Adoption of the 2025 Business Report and Financial Statements.

Explanation:

  1. Company’s 2025 Financial Statements were audited by independent auditors, Peng, Shi-Xuan CPA and Wu, Ke-Chang CPA of Deloitte & Touche.
  2. 2025 Business Report, CPA Audit Report and the aforementioned Financial Statements that have been reviewed and audited by the audit committee are attached hereto as Attachment 1 and Attachment 3. Please refer to Pages 8-10 and Pages 14-23 of handbook.
  3. Adoption requested.

Resolution:

Proposal 2:
(Proposed by the Board)

Adoption of the Proposal for Distribution of 2025 Profits.

Explanation:

  1. The Company’s net profit after taxes for 2025 was NT$741,268,207 by deducting the set aside legal reserve of NT$74,126,821, the available earnings at end of the period is equal to NT$667,141,386, each common share holder will be entitled to receive a cash dividend of NT$2.2 per share, the Company plans to distribute dividends of NT$370,763,613 to shareholders.
  2. Please refer to Page 24 of this handbook for the 2025 Profit Distribution Table.
  3. The cash dividend distribution will be calculated to the nearest NT dollar, the remainder will be transferred into the “Other Revenue”.
  4. Subject to the approval of the regular shareholders’ meeting, the ex-dividend date for the cash would be decided by Chairman.
  5. If the number of total shares outstanding, prior to the ex-dividend date for the distribution, has changed due to the repurchasing of shares by the Company, etc., such that the ratios of the stock dividends and cash dividends are affected and must be adjusted, the Chairman is authorized to make such adjustments.
  6. Adoption requested.

Resolution:


Election Items

Proposal 1:
(Proposed by the Board)

By-election of One Independent Director.

Explanation:

  1. Pursuant to Article 33.1 of the Company’s Articles of Incorporation, the number of directors shall be no fewer than five and no more than nine. Each director shall serve a term not exceeding three years and shall be elected by the shareholders’ meeting. Directors may be eligible for re-election. Among the aforementioned number of directors, the number of independent directors shall be no fewer than three. The Company currently has seven directors (including three independent directors) for its sixth term.

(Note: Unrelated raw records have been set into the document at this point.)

-- pv_equiv track=rewrite | github.com/YB102-Team1/iNDIEVOX-Recommend | _asset/python/MapReduce.py | count_ratings_users_freq
-- ===== SOURCE A (Python) =====
-- def count_ratings_users_freq(user_id, values):
--     item_count = 0
--     item_sum = 0
--     final = []
--     for item_id, rating, ratings_count in values:
--         item_count += 1
--         item_sum += rating
--         final.append((item_id, rating, ratings_count))
--
--     yield user_id, (item_count, item_sum, final)
-- ===== SOURCE B (Python) =====
-- def count_ratings_users_freq(user_id, values):
--     def go(vs, lo, hi):
--         # divide and conquer: summarize vs[lo:hi] into (count, rating_sum, repacked list)
--         if hi - lo == 0:
--             return (0, 0, [])
--         if hi - lo == 1:
--             item_id, rating, ratings_count = vs[lo]
--             return (1, rating, [(item_id, rating, ratings_count)])
--         mid = (lo + hi) // 2
--         c1, s1, f1 = go(vs, lo, mid)
--         c2, s2, f2 = go(vs, mid, hi)
--         return (c1 + c2, s1 + s2, f1 + f2)
--
--     vs = list(values)
--     yield user_id, go(vs, 0, len(vs))
-- ===== Notes on version B (the rewrite author's own statement) =====
-- stated objective: alternative
-- what changed: Replaces A's single left-to-right accumulating loop with a divide-and-conquer recursion that splits the list in half, summarizes each half into a (count, sum, repacked-list) triple and merges the triples; correct because count, sum and concatenation are associative.
import Mathlib
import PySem

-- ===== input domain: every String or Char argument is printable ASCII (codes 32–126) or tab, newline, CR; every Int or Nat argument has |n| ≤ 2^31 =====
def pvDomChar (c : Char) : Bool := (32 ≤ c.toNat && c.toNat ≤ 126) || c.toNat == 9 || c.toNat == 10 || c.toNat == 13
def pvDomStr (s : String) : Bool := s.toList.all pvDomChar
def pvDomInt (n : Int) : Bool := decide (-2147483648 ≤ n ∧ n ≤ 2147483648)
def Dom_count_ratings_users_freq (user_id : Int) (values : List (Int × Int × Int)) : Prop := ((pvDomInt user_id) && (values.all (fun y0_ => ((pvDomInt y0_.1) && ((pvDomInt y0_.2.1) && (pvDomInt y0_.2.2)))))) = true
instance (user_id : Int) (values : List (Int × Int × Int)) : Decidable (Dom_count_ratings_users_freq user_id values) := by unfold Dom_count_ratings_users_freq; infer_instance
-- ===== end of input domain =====

-- B replaces A's single accumulating loop by a divide-and-conquer recursion that
-- splits the list in half and merges (count, sum, final) summaries — objective: alternative.

-- ===== PORT A =====
-- A's loop accumulates (item_count, item_sum, final) in one pass; the generator yields one pair.
def count_ratings_users_freq (user_id : Int) (values : List (Int × Int × Int)) : List (Int × (Int × Int × (List (Int × Int × Int)))) :=
  let st := values.foldl
    (fun (acc : Int × Int × List (Int × Int × Int)) v =>
      (acc.1 + 1, acc.2.1 + v.2.1, acc.2.2 ++ [(v.1, v.2.1, v.2.2)]))
    (0, 0, [])
  [(user_id, (st.1, st.2.1, st.2.2))]

-- ===== PORT B =====
-- B's recursive splitter `go(vs, lo, hi)`: the segment vs[lo:hi] is `take`/`drop` here;
-- mid = (lo+hi)//2 corresponds to splitting the segment at half its length. The extra
-- fuel argument (initialised to the list length) only makes the recursion structural;
-- it never runs out on the actual calls.
def crufGo : Nat → List (Int × Int × Int) → Int × Int × List (Int × Int × Int)
  | _, [] => (0, 0, [])
  | _, [v] => (1, v.2.1, [(v.1, v.2.1, v.2.2)])
  | 0, _ => (0, 0, [])  -- unreachable: fuel starts at the length and dominates the recursion depth
  | f + 1, a :: b :: rest =>
    let vs := a :: b :: rest
    let mid := vs.length / 2
    let l := crufGo f (vs.take mid)
    let r := crufGo f (vs.drop mid)
    (l.1 + r.1, l.2.1 + r.2.1, l.2.2 ++ r.2.2)

def count_ratings_users_freq_alt (user_id : Int) (values : List (Int × Int × Int)) : List (Int × (Int × Int × (List (Int × Int × Int)))) :=
  [(user_id, crufGo values.length values)]

-- ===== PRECONDITION & SPEC =====
def Spec_count_ratings_users_freq (user_id : Int) (values : List (Int × Int × Int)) (out : List (Int × (Int × Int × (List (Int × Int × Int))))) : Prop := out = count_ratings_users_freq_alt user_id values
instance (user_id : Int) (values : List (Int × Int × Int)) (out : List (Int × (Int × Int × (List (Int × Int × Int))))) : Decidable (Spec_count_ratings_users_freq user_id values out) := by unfold Spec_count_ratings_users_freq; exact @instDecidableEqList _ (@instDecidableEqProd _ _ _ inferInstance) _ _

-- ===== CLAIM (what is proved, stated in full; the proofs are below) =====
def Claim_equal_count_ratings_users_freq : Prop := ∀ (user_id : Int) (values : List (Int × Int × Int)), Dom_count_ratings_users_freq user_id values → Spec_count_ratings_users_freq user_id values (count_ratings_users_freq user_id values)

-- ===== LEMMAS AND PROOFS =====
-- Closed characterisation of B's divide-and-conquer summary (fuel suffices).
theorem crufGo_eq (fuel : Nat) (vs : List (Int × Int × Int)) (hf : vs.length ≤ fuel) :
    crufGo fuel vs = ((vs.length : Int), (vs.map (fun v => v.2.1)).sum,
                 vs.map (fun v => (v.1, v.2.1, v.2.2))) := by
  induction fuel generalizing vs with
  | zero =>
    match vs, hf with
    | [], _ => rfl
  | succ f ih =>
    match vs, hf with
    | [], _ => rfl
    | [v], _ => simp [crufGo]
    | a :: b :: rest, hf =>
      rw [crufGo]
      have hlen : (a :: b :: rest).length = rest.length + 2 := by simp
      have h1 : ((a :: b :: rest).take ((a :: b :: rest).length / 2)).length ≤ f := by
        simp [List.length_take] at *; omega
      have h2 : ((a :: b :: rest).drop ((a :: b :: rest).length / 2)).length ≤ f := by
        simp at *; omega
      simp only [ih _ h1, ih _ h2]
      have h := List.take_append_drop ((a :: b :: rest).length / 2) (a :: b :: rest)
      refine Prod.ext ?_ (Prod.ext ?_ ?_)
      · simp [List.length_take]
        omega
      · conv_rhs => rw [← h]
        simp
      · conv_rhs => rw [← h]
        simp

-- Invariant of A's fold: starting from (c, s, f) it adds the length, the rating sum and the re-packed elements.
theorem crufA_foldl (values : List (Int × Int × Int)) (c s : Int) (f : List (Int × Int × Int)) :
    values.foldl
      (fun (acc : Int × Int × List (Int × Int × Int)) v =>
        (acc.1 + 1, acc.2.1 + v.2.1, acc.2.2 ++ [(v.1, v.2.1, v.2.2)]))
      (c, s, f)
    = (c + (values.length : Int), s + (values.map (fun v => v.2.1)).sum,
       f ++ values.map (fun v => (v.1, v.2.1, v.2.2))) := by
  induction values generalizing c s f with
  | nil => simp
  | cons hd tl ih =>
    simp only [List.foldl_cons, ih, List.map_cons, List.length_cons, List.sum_cons]
    refine Prod.ext ?_ (Prod.ext ?_ ?_) <;> simp <;> ring

-- ===== VERDICT (by name: the statement is the Claim_ definition above) =====
theorem count_ratings_users_freq_spec : Claim_equal_count_ratings_users_freq := by
  intro user_id values _
  unfold Spec_count_ratings_users_freq count_ratings_users_freq count_ratings_users_freq_alt
  simp [crufA_foldl, crufGo_eq values.length values le_rfl]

  2. Pursuant to Article 4, Paragraph 5 of the Directions for the Establishment and Exercise of Powers of the Board of Directors of Listed Companies promulgated by the Taiwan Stock Exchange Corporation, where the chairman of the board and the general manager or equivalent position of a listed company are held by the same person, or are spouses or relatives within the first degree of kinship, the number of independent directors shall be no fewer than four.

  3. As the Company’s Chairman and General Manager are held by the same person, it is proposed to conduct a by-election of one independent director. The elected independent director shall assume office immediately upon election, with a term from June 11, 2026 to June 18, 2027.

  4. According to the Company's Articles of Association, the election of directors (including independent directors) adopts a candidate nomination system. The nomination and appointment methods shall be handled in accordance with relevant laws and regulations. Shareholders shall appoint directors from the list of candidates, including their education, experience and other relevant information as Attachment 6. Please refer to Pages 28 of handbook.

  5. Rules for Director Election as Appendix 2. Please refer to Pages 43-45 of handbook.